To address these challenges, we developed Sturgeon, a deep learning approach that, despite being trained on methylation arrays, can still accurately classify tumor types based on the very sparse information obtained from time-constrained nanopore sequencing. Sturgeon uniquely moves the computationally intensive model training, validation and calibration phase outside the surgical time window, providing well-tested highly accurate one-size-fitsall classifications. Sturgeon models are not patient specific and can be used universally without retraining, mitigating the need to have access to privacy sensitive training data at the site of deployment. As a result, only limited computational resources are required during surgery. For example, the Sturgeon classifiers shown here can classify a megalodon output file containing data from 32610 reads in 17 seconds on a AMD Ryzen 7 6800H CPU. As the classification step practically poses no constraint on the time it takes to classify a sample, it is possible to run multiple Sturgeon classifiers in parallel. We show that the models perform robustly across different sequencing devices (minION and PromethION), laboratories (Utrecht and Berlin) and methylation calling methods (Megalodon and Nanopolish). However, as any other methylation classifier to date, performance is limited by tumor purity in the analyzed sample, and cannot account for intratumor heterogeneity.

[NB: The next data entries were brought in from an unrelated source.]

-- pv_equiv track=rewrite | github.com/fmata17/cs_foundations | algorithms/coding_challenges/usaco/watching_mooloo/solution.py | solution
-- ===== SOURCE A (Python) =====
-- def solution(n_days, K, days):
--     total = 0
--
--     start = days[0]
--     prev = days[0]
--
--     for i in range(1, n_days):
--         gap = days[i] - prev - 1
--
--         if gap > K:
--             total += (prev - start + 1) + K
--             start = days[i]
--
--         prev = days[i]
--
--     total += (prev - start + 1) + K
--     return total
-- ===== SOURCE B (Python) =====
-- def solution(n_days, K, days):
--     first = days[0]  # preserve the unconditional days[0] access
--     total = K + 1
--     for i in range(1, n_days):
--         total += min(days[i] - days[i - 1], K + 1)
--     return total
-- ===== Notes on version B (the rewrite author's own statement) =====
-- stated objective: simpler
-- what changed: Replaces the group-boundary bookkeeping (start/prev state and per-group span additions) with a single running sum using the identity total = (K+1) + sum of min(days[i]-days[i-1], K+1).
import Mathlib
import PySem

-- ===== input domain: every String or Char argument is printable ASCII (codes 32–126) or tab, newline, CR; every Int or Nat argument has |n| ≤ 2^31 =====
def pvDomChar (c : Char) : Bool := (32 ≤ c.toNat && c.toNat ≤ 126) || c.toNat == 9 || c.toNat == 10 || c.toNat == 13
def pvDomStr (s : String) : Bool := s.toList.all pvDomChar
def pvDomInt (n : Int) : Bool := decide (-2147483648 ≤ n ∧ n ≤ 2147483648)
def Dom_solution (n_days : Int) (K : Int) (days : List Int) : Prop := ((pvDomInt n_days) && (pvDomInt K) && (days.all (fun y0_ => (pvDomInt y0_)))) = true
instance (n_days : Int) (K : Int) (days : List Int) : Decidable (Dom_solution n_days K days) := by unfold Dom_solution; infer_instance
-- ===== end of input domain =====

-- B replaces A's group-boundary bookkeeping (start/prev state) with a single running
-- sum via the identity total = (K+1) + Σ min(days[i]-days[i-1], K+1); objective: simpler.


-- ===== PORT A =====
-- state = (total, start, prev); indices valid under Pre_, so pyGet? is defaulted with 0
def solution (n_days : Int) (K : Int) (days : List Int) : Int :=
  let d0 : Int := (PySem.List.pyGet? days 0).getD 0
  let st := (PySem.List.pyRange 1 n_days 1).foldl
    (fun (st : Int × Int × Int) i =>
      let di := (PySem.List.pyGet? days i).getD 0
      let gap := di - st.2.2 - 1
      if gap > K then (st.1 + (st.2.2 - st.2.1 + 1) + K, di, di)
      else (st.1, st.2.1, di))
    (0, d0, d0)
  st.1 + (st.2.2 - st.2.1 + 1) + K

-- ===== PORT B =====
def solution_alt (n_days : Int) (K : Int) (days : List Int) : Int :=
  let _first : Int := (PySem.List.pyGet? days 0).getD 0  -- Python B binds days[0] (IndexError fidelity)
  (PySem.List.pyRange 1 n_days 1).foldl
    (fun total i =>
      total + min ((PySem.List.pyGet? days i).getD 0 - (PySem.List.pyGet? days (i - 1)).getD 0) (K + 1))
    (K + 1)

-- ===== PRECONDITION & SPEC =====
-- A raises IndexError when days is empty (days[0]) or when n_days exceeds len(days)
-- (the loop reads days[i] for i < n_days); exactly those inputs are excluded.
def Pre_solution (n_days : Int) (K : Int) (days : List Int) : Prop :=
  days ≠ [] ∧ n_days ≤ (days.length : Int)
instance (n_days : Int) (K : Int) (days : List Int) : Decidable (Pre_solution n_days K days) := by
  unfold Pre_solution; infer_instance
def pvWitness_solution : Int × Int × List Int := (4, 3, [1, 2, 7, 9])

def Spec_solution (n_days : Int) (K : Int) (days : List Int) (out : Int) : Prop := out = solution_alt n_days K days
instance (n_days : Int) (K : Int) (days : List Int) (out : Int) : Decidable (Spec_solution n_days K days out) := by unfold Spec_solution; infer_instance

-- ===== CLAIM (what is proved, stated in full; the proofs are below) =====
def Claim_equal_solution : Prop := ∀ (n_days : Int) (K : Int) (days : List Int), Dom_solution n_days K days → Pre_solution n_days K days → Spec_solution n_days K days (solution n_days K days)

-- ===== LEMMAS AND PROOFS =====

-- abbreviations for the two loop bodies, used only by the proofs
def pvStepA (days : List Int) (K : Int) (st : Int × Int × Int) (i : Int) : Int × Int × Int :=
  let di := (PySem.List.pyGet? days i).getD 0
  let gap := di - st.2.2 - 1
  if gap > K then (st.1 + (st.2.2 - st.2.1 + 1) + K, di, di)
  else (st.1, st.2.1, di)

def pvStepB (days : List Int) (K : Int) (total : Int) (i : Int) : Int :=
  total + min ((PySem.List.pyGet? days i).getD 0 - (PySem.List.pyGet? days (i - 1)).getD 0) (K + 1)

-- invariant: after processing indices 1..m, prev = days[m] and
-- B's accumulator = A's total + (prev - start) + K + 1
theorem pv_invariant (days : List Int) (K : Int) (m : Nat) :
    let d0 : Int := (PySem.List.pyGet? days 0).getD 0
    let stA := (PySem.List.pyRange 1 ((m : Int) + 1) 1).foldl (pvStepA days K) (0, d0, d0)
    let tB := (PySem.List.pyRange 1 ((m : Int) + 1) 1).foldl (pvStepB days K) (K + 1)
    stA.2.2 = (PySem.List.pyGet? days (m : Int)).getD 0 ∧
    tB = stA.1 + (stA.2.2 - stA.2.1) + K + 1 := by
  induction m with
  | zero =>
    simp [PySem.List.pyRange_one_eq_nil]
  | succ n ih =>
    have hsplit : PySem.List.pyRange 1 ((↑(n + 1) : Int) + 1) 1
        = PySem.List.pyRange 1 ((n : Int) + 1) 1 ++ [(n : Int) + 1] := by
      have := PySem.List.pyRange_one_succ_right (a := 1) (b := (n : Int) + 1) (by omega)
      push_cast
      push_cast at this
      exact this
    simp only [hsplit, List.foldl_append, List.foldl_cons, List.foldl_nil]
    obtain ⟨hprev, hsum⟩ := ih
    set stA := (PySem.List.pyRange 1 ((n : Int) + 1) 1).foldl (pvStepA days K)
      (0, (PySem.List.pyGet? days 0).getD 0, (PySem.List.pyGet? days 0).getD 0) with hstA
    set tB := (PySem.List.pyRange 1 ((n : Int) + 1) 1).foldl (pvStepB days K) (K + 1) with htB
    simp only [pvStepA, pvStepB]
    have hidx : ((n : Int) + 1 - 1) = (n : Int) := by omega
    rw [hidx, ← hprev]
    by_cases h : (PySem.List.pyGet? days ((n : Int) + 1)).getD 0 - stA.2.2 - 1 > K
    · simp only [if_pos h]
      constructor
      · simp
      · have : min ((PySem.List.pyGet? days ((n : Int) + 1)).getD 0 - stA.2.2) (K + 1) = K + 1 := by
          omega
        rw [this]; omega
    · simp only [if_neg h]
      constructor
      · simp
      · have : min ((PySem.List.pyGet? days ((n : Int) + 1)).getD 0 - stA.2.2) (K + 1)
            = (PySem.List.pyGet? days ((n : Int) + 1)).getD 0 - stA.2.2 := by
          omega
        rw [this]; omega

-- ===== VERDICT (by name: the statement is the Claim_ definition above) =====
theorem solution_spec : Claim_equal_solution := by
  intro n_days K days _hdom _hpre
  unfold Spec_solution solution solution_alt
  by_cases h : n_days ≤ 1
  · simp [PySem.List.pyRange_one_eq_nil h]
    omega
  · -- n_days = m + 1 for some natural m
    obtain ⟨m, hm⟩ : ∃ m : Nat, n_days = (m : Int) + 1 := by
      refine ⟨(n_days - 1).toNat, ?_⟩; omega
    have := pv_invariant days K m
    simp only at this
    obtain ⟨_, hsum⟩ := this
    simp only [hm]
    -- both folds are over pyRange 1 (m+1); identify the bodies with pvStepA/pvStepB
    have hA : (PySem.List.pyRange 1 ((m:Int) + 1) 1).foldl
        (fun (st : Int × Int × Int) i =>
          let di := (PySem.List.pyGet? days i).getD 0
          let gap := di - st.2.2 - 1
          if gap > K then (st.1 + (st.2.2 - st.2.1 + 1) + K, di, di)
          else (st.1, st.2.1, di))
        (0, (PySem.List.pyGet? days 0).getD 0, (PySem.List.pyGet? days 0).getD 0)
        = (PySem.List.pyRange 1 ((m:Int) + 1) 1).foldl (pvStepA days K)
        (0, (PySem.List.pyGet? days 0).getD 0, (PySem.List.pyGet? days 0).getD 0) := rfl
    have hB : (PySem.List.pyRange 1 ((m:Int) + 1) 1).foldl
        (fun total i =>
          total + min ((PySem.List.pyGet? days i).getD 0 - (PySem.List.pyGet? days (i - 1)).getD 0) (K + 1))
        (K + 1)
        = (PySem.List.pyRange 1 ((m:Int) + 1) 1).foldl (pvStepB days K) (K + 1) := rfl
    rw [hA, hB, hsum]
    omega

We envision training of improved versions of Sturgeon as more data becomes available. The class definition used in the Capper et al. data, used for training Sturgeon, has since been updated several times, with the addition of many new classes (WHO Classification of Tumours Editorial Board 2022). However, to our knowledge, no up-to-date training dataset is available to the community for these new classes and therefore Sturgeon is unable to discern them. Furthermore the 450K arrays used by Capper et al. have since been surpassed by EPIC arrays with nearly twice as many CpG sites. Training Sturgeon on EPIC datasets would thus increase the information density per sequence read, and likely shorten the time to diagnosis. Furthermore, with nanopore-based methylation sequencing becoming a real alternative to array-based techniques, more sizable patient cohorts with nanopore-based methylation profiling may become available. Including such truly genome-wide datasets in the model training will make them more robust as more sites in the genome can be leveraged to make a prediction in the sparse situation.

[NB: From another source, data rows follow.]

-- pv_equiv track=rewrite | github.com/Liorst4/pysteamcli | pysteamcli/app_manifest.py | next_scope
-- ===== SOURCE A (Python) =====
-- def next_scope(it):
--     """
--     Advances the iterator until a scope closing mark is found.
--
--     :param it: Character iterator.
--     :returns: The content of the scope.
--     """
--
--     s_counter = 0
--     for i in it:
--         if i == '{':
--             s_counter += 1
--         elif i == '}':
--             if s_counter == 0:
--                 break
--             else:
--                 s_counter -= 1
--         yield i
-- ===== SOURCE B (Python) =====
-- def _inner(it):
--     # Yield everything up to AND INCLUDING the '}' matching an already-open '{'.
--     for i in it:
--         yield i
--         if i == '{':
--             yield from _inner(it)
--         elif i == '}':
--             return
--
-- def next_scope(it):
--     it = iter(it)
--     for i in it:
--         if i == '}':
--             return
--         yield i
--         if i == '{':
--             yield from _inner(it)
-- ===== Notes on version B (the rewrite author's own statement) =====
-- stated objective: alternative
-- what changed: Replaces the flat depth-counter loop by a recursive generator that delegates to a helper on each '{', tracking nesting with the call stack instead of an integer.
import Mathlib
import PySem

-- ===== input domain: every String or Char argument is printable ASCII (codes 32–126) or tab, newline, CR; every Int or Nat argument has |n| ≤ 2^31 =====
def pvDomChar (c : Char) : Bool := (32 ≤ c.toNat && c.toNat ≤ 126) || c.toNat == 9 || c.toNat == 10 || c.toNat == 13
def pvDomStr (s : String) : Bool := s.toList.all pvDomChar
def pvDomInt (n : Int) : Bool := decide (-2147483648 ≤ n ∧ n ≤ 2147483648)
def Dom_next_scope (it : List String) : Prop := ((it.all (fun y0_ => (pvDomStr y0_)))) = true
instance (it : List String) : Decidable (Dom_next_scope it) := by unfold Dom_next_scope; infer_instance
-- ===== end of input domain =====

-- B replaces A's flat depth-counter loop by a recursive helper generator; same output, same cost (objective: alternative).

-- ===== PORT A =====
-- A's loop over the iterator with the integer depth counter s_counter.
def nextScopeLoop : List String → Int → List String
  | [], _ => []
  | i :: rest, c =>
      if i = "{" then i :: nextScopeLoop rest (c + 1)
      else if i = "}" then
        if c = 0 then [] else i :: nextScopeLoop rest (c - 1)
      else i :: nextScopeLoop rest c

def next_scope (it : List String) : List String := nextScopeLoop it 0

-- ===== PORT B =====
-- _inner : yields up to and including the matching '}', returning the yielded chars and the
-- rest of the shared iterator. fuel ≥ length of the list makes the recursion structural.
def innerB : Nat → List String → List String × List String
  | _, [] => ([], [])
  | 0, rest => ([], rest)   -- never reached when fuel ≥ rest.length
  | fuel + 1, i :: rest =>
      if i = "{" then
        let p := innerB fuel rest
        let q := innerB fuel p.2
        (i :: (p.1 ++ q.1), q.2)
      else if i = "}" then ([i], rest)
      else
        let p := innerB fuel rest
        (i :: p.1, p.2)

def outerB : Nat → List String → List String
  | _, [] => []
  | 0, _ => []
  | fuel + 1, i :: rest =>
      if i = "}" then []
      else if i = "{" then
        let p := innerB fuel rest
        i :: (p.1 ++ outerB fuel p.2)
      else i :: outerB fuel rest

def next_scope_alt (it : List String) : List String := outerB it.length it

-- ===== PRECONDITION & SPEC =====
def Spec_next_scope (it : List String) (out : List String) : Prop := out = next_scope_alt it
instance (it : List String) (out : List String) : Decidable (Spec_next_scope it out) := by unfold Spec_next_scope; infer_instance

-- ===== CLAIM (what is proved, stated in full; the proofs are below) =====
def Claim_equal_next_scope : Prop := ∀ (it : List String), Dom_next_scope it → Spec_next_scope it (next_scope it)

-- ===== LEMMAS AND PROOFS =====

theorem innerB_len (fuel : Nat) : ∀ (l : List String), (innerB fuel l).2.length ≤ l.length := by
  induction fuel with
  | zero => intro l; cases l <;> simp [innerB]
  | succ f ih =>
      intro l
      cases l with
      | nil => simp [innerB]
      | cons i rest =>
          simp only [innerB]
          split_ifs <;> simp
          · exact le_trans (le_trans (ih _) (ih rest)) (Nat.le_succ _)
          · exact le_trans (ih rest) (Nat.le_succ _)

theorem innerB_spec (fuel : Nat) : ∀ (l : List String) (c : Int), l.length ≤ fuel → 0 ≤ c →
    nextScopeLoop l (c + 1) = (innerB fuel l).1 ++ nextScopeLoop (innerB fuel l).2 c := by
  induction fuel with
  | zero =>
      intro l c hl _
      cases l with
      | nil => simp [innerB, nextScopeLoop]
      | cons i rest => simp at hl
  | succ f ih =>
      intro l c hl hc
      cases l with
      | nil => simp [innerB, nextScopeLoop]
      | cons i rest =>
          simp only [List.length_cons, Nat.succ_le_succ_iff] at hl
          by_cases h1 : i = "{"
          · subst h1
            have h2 := innerB_len f rest
            have e1 := ih rest (c + 1) hl (by omega)
            have e2 := ih (innerB f rest).2 c (le_trans h2 hl) hc
            simp only [innerB, nextScopeLoop, if_pos rfl, if_true, List.cons_append, List.append_assoc]
            rw [show c + 1 + 1 = (c + 1) + 1 by ring, e1, e2]
          · by_cases h2 : i = "}"
            · subst h2
              simp only [innerB, nextScopeLoop, if_neg (by decide : ¬("}":String) = "{"), if_pos rfl,
                if_neg (show ¬ c + 1 = 0 by omega), if_true, List.cons_append, List.nil_append]
              rw [show c + 1 - 1 = c by ring]
            · simp only [innerB, nextScopeLoop, if_neg h1, if_neg h2, List.cons_append]
              rw [ih rest c hl hc]

theorem outerB_spec (fuel : Nat) : ∀ (l : List String), l.length ≤ fuel →
    nextScopeLoop l 0 = outerB fuel l := by
  induction fuel with
  | zero =>
      intro l hl
      cases l with
      | nil => simp [outerB, nextScopeLoop]
      | cons i rest => simp at hl
  | succ f ih =>
      intro l hl
      cases l with
      | nil => simp [outerB, nextScopeLoop]
      | cons i rest =>
          simp only [List.length_cons, Nat.succ_le_succ_iff] at hl
          by_cases h1 : i = "{"
          · subst h1
            have e1 := innerB_spec f rest 0 hl le_rfl
            rw [show (0:Int) + 1 = 1 by ring] at e1
            simp only [outerB, nextScopeLoop, if_pos rfl, if_true, if_neg (by decide : ¬("{":String) = "}")]
            rw [show (0:Int) + 1 = 1 by ring, e1,
              ih (innerB f rest).2 (le_trans (innerB_len f rest) hl)]
          · by_cases h2 : i = "}"
            · subst h2
              simp [outerB, nextScopeLoop]
            · simp only [outerB, nextScopeLoop, if_neg h1, if_neg h2]
              rw [ih rest hl]

-- ===== VERDICT (by name: the statement is the Claim_ definition above) =====
theorem next_scope_spec : Claim_equal_next_scope := by
  intro it _
  unfold Spec_next_scope next_scope next_scope_alt
  exact outerB_spec it.length it le_rfl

Leveraging all available data for training Sturgeon is complicated due to data sharing restrictions as a result of privacy legislation that follows from the patient’s consent. Sturgeon is ideally suited to address this as it can readily be employed in a federated learning setting. Herein, rather than collecting training data at a central location, the model is distributed to participating institutes for training with local data for model refinement. Models are then returned to a central point to incorporate model updates after which the model is redistributed. Moreover, due to the simulation approach employed by Sturgeon, we envision that different types of training data, such as Infinium (450K or EPIC), nanopore or bisulfite sequencing data can all be naturally accommodated.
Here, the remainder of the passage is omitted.